## WORK ITEM:
Copy, exactly and without additions, every line in the records below from the one holding "if List.isPrefixOf ['\n']" through the one holding "l.take m.toNat ++", both ends included.

## Collected data:

-----

-- pv_equiv track=rewrite | github.com/fyd6200312/agent-demo-dev | agent_loop_reference.py | truncate_long_lines
-- ===== SOURCE A (Python) =====
-- MAX_LINE_CHARS = 2000           # Max chars per line
--
-- def truncate_long_lines(content: str, max_chars: int = MAX_LINE_CHARS) -> str:
--     """Truncate individual long lines."""
--     lines = content.split('\n')
--     result = []
--     for line in lines:
--         if len(line) > max_chars:
--             result.append(line[:max_chars] + "... [line truncated]")
--         else:
--             result.append(line)
--     return '\n'.join(result)
-- ===== SOURCE B (Python) =====
-- MAX_LINE_CHARS = 2000           # Max chars per line
--
--
-- def truncate_long_lines(content: str, max_chars: int = MAX_LINE_CHARS) -> str:
--     # Streaming character automaton: one pass over the characters with a
--     # per-line counter; no lines list is built and no slicing is done.
--     out = []
--     k = 0  # number of characters seen on the current line
--     for c in content:
--         if c == '\n':
--             if k > max_chars:
--                 out.append("... [line truncated]")
--             out.append('\n')
--             k = 0
--         else:
--             if k < max_chars:
--                 out.append(c)
--             k += 1
--     if k > max_chars:
--         out.append("... [line truncated]")
--     return ''.join(out)
-- ===== Notes on version B (the rewrite author's own statement) =====
-- stated objective: alternative
-- what changed: Replaces the split-into-lines / per-line slice loop / join pipeline by a single character-level streaming automaton with a per-line counter: each character is emitted or dropped on the fly and the marker is flushed at each newline/end, with no lines list and no slicing.
-- outside the precondition, e.g. on truncate_long_lines('ab', -1): A returns 'a... [line truncated]', B returns '... [line truncated]'
import Mathlib
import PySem

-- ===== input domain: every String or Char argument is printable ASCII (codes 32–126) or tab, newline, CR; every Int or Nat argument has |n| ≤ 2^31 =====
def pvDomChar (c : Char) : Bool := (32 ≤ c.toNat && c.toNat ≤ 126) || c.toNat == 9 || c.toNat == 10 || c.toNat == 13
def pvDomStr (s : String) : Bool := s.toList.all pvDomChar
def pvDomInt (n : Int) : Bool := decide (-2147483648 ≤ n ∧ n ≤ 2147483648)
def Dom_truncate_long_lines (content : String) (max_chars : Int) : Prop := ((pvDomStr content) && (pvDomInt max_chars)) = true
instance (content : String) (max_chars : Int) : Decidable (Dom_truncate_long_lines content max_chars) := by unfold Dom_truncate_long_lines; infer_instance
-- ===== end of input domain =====

-- B replaces A's split-into-lines / per-line slice loop / '\n'.join pipeline by a single
-- character-level streaming automaton with a per-line counter (objective: alternative).

-- ===== PORT A =====
-- A: lines = content.split('\n'); loop appending processed lines; '\n'.join(result)
def truncate_long_lines (content : String) (max_chars : Int) : String :=
  let lines := PySem.Chars.splitOn content.toList ['\n']
  let result := lines.foldl (fun acc line =>
    acc ++ [if max_chars < (line.length : Int) then
              PySem.List.slice line none (some max_chars) ++ "... [line truncated]".toList
            else line]) []
  String.ofList (PySem.Chars.join ['\n'] result)

-- ===== PORT B =====
-- B's for-loop over the characters, carrying the per-line counter k; the pieces appended
-- to `out` in Source B appear here in return position (emitted char / marker / newline).
def pvStream (max_chars : Int) : List Char → Int → List Char
  | [], k => if max_chars < k then "... [line truncated]".toList else []
  | c :: cs, k =>
    if c = '\n' then
      (if max_chars < k then "... [line truncated]".toList else []) ++ '\n' :: pvStream max_chars cs 0
    else
      (if k < max_chars then [c] else []) ++ pvStream max_chars cs (k + 1)

def truncate_long_lines_alt (content : String) (max_chars : Int) : String :=
  String.ofList (pvStream max_chars content.toList 0)

-- ===== PRECONDITION & SPEC =====
-- Pre_ excludes negative max_chars, on which A still returns a value: a negative limit is
-- outside the natural domain of a line-length cap, and A's behaviour there (keeping all but
-- the last |max_chars| characters via Python's negative-slice rule) is an artefact of
-- line[:max_chars]; B's automaton keeps no characters there.
def Pre_truncate_long_lines (content : String) (max_chars : Int) : Prop := 0 ≤ max_chars
instance (content : String) (max_chars : Int) : Decidable (Pre_truncate_long_lines content max_chars) := by unfold Pre_truncate_long_lines; infer_instance

def pvWitness_truncate_long_lines : String × Int := ("ab\ncd", 1)

def Spec_truncate_long_lines (content : String) (max_chars : Int) (out : String) : Prop := out = truncate_long_lines_alt content max_chars
instance (content : String) (max_chars : Int) (out : String) : Decidable (Spec_truncate_long_lines content max_chars out) := by unfold Spec_truncate_long_lines; infer_instance

-- ===== CLAIM (what is proved, stated in full; the proofs are below) =====
def Claim_equal_truncate_long_lines : Prop := ∀ (content : String) (max_chars : Int), Dom_truncate_long_lines content max_chars → Pre_truncate_long_lines content max_chars → Spec_truncate_long_lines content max_chars (truncate_long_lines content max_chars)

-- ===== LEMMAS AND PROOFS =====

-- simple structural recursion describing split on a single '\n'
def pvSplitNl : List Char → List (List Char)
  | [] => [[]]
  | c :: rest =>
    if c = '\n' then [] :: pvSplitNl rest
    else
      match pvSplitNl rest with
      | [] => [[c]]
      | l :: ls => (c :: l) :: ls

def pvConsApp (p : List Char) : List (List Char) → List (List Char)
  | [] => [p]
  | x :: xs => (p ++ x) :: xs

theorem pvSplitNl_ne_nil (cs : List Char) : pvSplitNl cs ≠ [] := by
  cases cs with
  | nil => simp [pvSplitNl]
  | cons c rest =>
    simp only [pvSplitNl]
    split
    · simp
    · split <;> simp

theorem pvConsApp_nil {xs : List (List Char)} (h : xs ≠ []) : pvConsApp [] xs = xs := by
  cases xs with
  | nil => exact absurd rfl h
  | cons x xs => simp [pvConsApp]

theorem pvGo_eq (fuel : Nat) : ∀ (l cur : List Char) (acc : List (List Char)),
    l.length < fuel →
    PySem.Chars.splitOn.go ['\n'] fuel l cur acc = acc.reverse ++ pvConsApp cur.reverse (pvSplitNl l) := by
  induction fuel with
  | zero => intro l cur acc h; omega
  | succ n ih =>
    intro l cur acc h
    cases l with
    | nil =>
      simp [PySem.Chars.splitOn.go, pvSplitNl, pvConsApp]
    | cons c rest =>
      have hstep : PySem.Chars.splitOn.go ['\n'] (n+1) (c :: rest) cur acc =
          if List.isPrefixOf ['\n'] (c :: rest) then
            PySem.Chars.splitOn.go ['\n'] n rest [] (cur.reverse :: acc)
          else PySem.Chars.splitOn.go ['\n'] n rest (c :: cur) acc := by
        rw [PySem.Chars.splitOn.go]; simp
      have hlen : rest.length < n := by simp at h; omega
      rw [hstep]
      by_cases hc : c = '\n'
      · subst hc
        rw [if_pos (by simp [List.isPrefixOf])]
        rw [ih rest [] _ hlen]
        cases hrest : pvSplitNl rest with
        | nil => exact absurd hrest (pvSplitNl_ne_nil rest)
        | cons x xs => simp [pvSplitNl, hrest, pvConsApp]
      · rw [if_neg (by simp [List.isPrefixOf]; exact fun h' => hc h'.symm)]
        rw [ih rest (c :: cur) acc hlen]
        cases hrest : pvSplitNl rest with
        | nil => exact absurd hrest (pvSplitNl_ne_nil rest)
        | cons l ls =>
          simp [pvSplitNl, hc, hrest, pvConsApp]

theorem pvSplitOn_eq (cs : List Char) : PySem.Chars.splitOn cs ['\n'] = pvSplitNl cs := by
  unfold PySem.Chars.splitOn
  rw [pvGo_eq (cs.length + 1) cs [] [] (by omega)]
  simp [pvConsApp_nil (pvSplitNl_ne_nil cs)]

theorem pvSplitNl_eq (cs : List Char) :
    pvSplitNl cs =
      match cs.dropWhile (fun c => c ≠ '\n') with
      | [] => [cs.takeWhile (fun c => c ≠ '\n')]
      | _ :: rs => cs.takeWhile (fun c => c ≠ '\n') :: pvSplitNl rs := by
  induction cs with
  | nil => simp [pvSplitNl]
  | cons c rest ih =>
    by_cases hc : c = '\n'
    · subst hc
      simp [pvSplitNl, List.dropWhile, List.takeWhile]
    · simp only [pvSplitNl, List.takeWhile_cons, List.dropWhile_cons, hc, ne_eq, not_false_eq_true, decide_true, if_true]
      rw [ih]
      cases hd : rest.dropWhile (fun c => c ≠ '\n') <;> simp

-- what B emits for one newline-free segment, plus the end-of-line marker decision
def pvBcut (m : Int) (l : List Char) : List Char :=
  l.take m.toNat ++ (if m < (l.length : Int) then "... [line truncated]".toList else [])

theorem pvStream_seg (m : Int) (t : List Char) (ht : ∀ c ∈ t, c ≠ '\n') :
    ∀ (rest : List Char) (k : Int),
    pvStream m (t ++ rest) k = t.take (m - k).toNat ++ pvStream m rest (k + t.length) := by
  induction t with
  | nil => intro rest k; simp
  | cons c t ih =>
    intro rest k
    have hc : c ≠ '\n' := ht c (by simp)
    have ht' : ∀ c ∈ t, c ≠ '\n' := fun d hd => ht d (by simp [hd])
    simp only [List.cons_append, pvStream, if_neg hc]
    rw [ih ht' rest (k + 1)]
    have harith : k + 1 + (t.length : Int) = k + ((c :: t).length : Int) := by
      simp; omega
    rw [harith]
    by_cases hk : k < m
    · have h1 : (m - k).toNat = (m - (k + 1)).toNat + 1 := by omega
      rw [h1, if_pos hk]
      simp
    · have h1 : (m - k).toNat = 0 := by omega
      have h2 : (m - (k + 1)).toNat = 0 := by omega
      simp [h1, h2, if_neg hk]

theorem pvStream_eq (m : Int) : ∀ (cs : List Char),
    pvStream m cs 0 = PySem.Chars.join ['\n'] ((pvSplitNl cs).map (pvBcut m)) := by
  intro cs
  induction hn : cs.length using Nat.strong_induction_on generalizing cs with
  | _ n ih =>
    subst hn
    have hsplit := (List.takeWhile_append_dropWhile (p := fun c => decide (c ≠ '\n')) (l := cs)).symm
    have ht : ∀ c ∈ cs.takeWhile (fun c => decide (c ≠ '\n')), c ≠ '\n' := by
      intro c hcmem
      have := List.mem_takeWhile_imp hcmem
      simpa using this
    rw [pvSplitNl_eq]
    cases hd : cs.dropWhile (fun c => decide (c ≠ '\n')) with
    | nil =>
      rw [hd] at hsplit
      conv_lhs => rw [hsplit]
      rw [pvStream_seg m _ ht [] 0]
      simp [pvStream, pvBcut, PySem.Chars.join_singleton]
    | cons d rs =>
      have hdnl : d = '\n' := by
        have := List.head?_dropWhile_not (p := fun c => decide (c ≠ '\n')) (l := cs)
        rw [hd] at this
        simpa using this
      subst hdnl
      conv_lhs => rw [hsplit, hd]
      rw [pvStream_seg m _ ht _ 0]
      simp only [pvStream]
      have hlen : rs.length < cs.length := by
        conv_rhs => rw [hsplit, hd]
        simp only [List.length_append, List.length_cons]
        omega
      rw [ih rs.length hlen rs rfl]
      cases hrs : pvSplitNl rs with
      | nil => exact absurd hrs (pvSplitNl_ne_nil rs)
      | cons b l =>
        rw [hrs] at *
        simp [PySem.Chars.join_cons_cons, pvBcut]

theorem pvCut_eq (m : Int) (hm : 0 ≤ m) (l : List Char) :
    (if m < (l.length : Int) then
        PySem.List.slice l none (some m) ++ "... [line truncated]".toList
      else l) = pvBcut m l := by
  unfold pvBcut
  by_cases h : m < (l.length : Int)
  · rw [if_pos h, if_pos h, PySem.List.slice_to l hm]
  · rw [if_neg h, if_neg h]
    have : l.length ≤ m.toNat := by omega
    simp [List.take_of_length_le this]

-- ===== VERDICT (by name: the statement is the Claim_ definition above) =====
theorem truncate_long_lines_spec : Claim_equal_truncate_long_lines := by
  intro content max_chars _ hpre
  unfold Spec_truncate_long_lines truncate_long_lines truncate_long_lines_alt
  simp only [pvSplitOn_eq, PySem.List.foldl_append_singleton_eq_map, List.nil_append,
    pvStream_eq]
  congr 2
  exact List.map_congr_left (fun l _ => pvCut_eq max_chars hpre l)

-----

## THE ANSWER:
          if List.isPrefixOf ['\n'] (c :: rest) then
            PySem.Chars.splitOn.go ['\n'] n rest [] (cur.reverse :: acc)
          else PySem.Chars.splitOn.go ['\n'] n rest (c :: cur) acc := by
        rw [PySem.Chars.splitOn.go]; simp
      have hlen : rest.length < n := by simp at h; omega
      rw [hstep]
      by_cases hc : c = '\n'
      · subst hc
        rw [if_pos (by simp [List.isPrefixOf])]
        rw [ih rest [] _ hlen]
        cases hrest : pvSplitNl rest with
        | nil => exact absurd hrest (pvSplitNl_ne_nil rest)
        | cons x xs => simp [pvSplitNl, hrest, pvConsApp]
      · rw [if_neg (by simp [List.isPrefixOf]; exact fun h' => hc h'.symm)]
        rw [ih rest (c :: cur) acc hlen]
        cases hrest : pvSplitNl rest with
        | nil => exact absurd hrest (pvSplitNl_ne_nil rest)
        | cons l ls =>
          simp [pvSplitNl, hc, hrest, pvConsApp]

theorem pvSplitOn_eq (cs : List Char) : PySem.Chars.splitOn cs ['\n'] = pvSplitNl cs := by
  unfold PySem.Chars.splitOn
  rw [pvGo_eq (cs.length + 1) cs [] [] (by omega)]
  simp [pvConsApp_nil (pvSplitNl_ne_nil cs)]

theorem pvSplitNl_eq (cs : List Char) :
    pvSplitNl cs =
      match cs.dropWhile (fun c => c ≠ '\n') with
      | [] => [cs.takeWhile (fun c => c ≠ '\n')]
      | _ :: rs => cs.takeWhile (fun c => c ≠ '\n') :: pvSplitNl rs := by
  induction cs with
  | nil => simp [pvSplitNl]
  | cons c rest ih =>
    by_cases hc : c = '\n'
    · subst hc
      simp [pvSplitNl, List.dropWhile, List.takeWhile]
    · simp only [pvSplitNl, List.takeWhile_cons, List.dropWhile_cons, hc, ne_eq, not_false_eq_true, decide_true, if_true]
      rw [ih]
      cases hd : rest.dropWhile (fun c => c ≠ '\n') <;> simp

-- what B emits for one newline-free segment, plus the end-of-line marker decision
def pvBcut (m : Int) (l : List Char) : List Char :=
  l.take m.toNat ++ (if m < (l.length : Int) then "... [line truncated]".toList else [])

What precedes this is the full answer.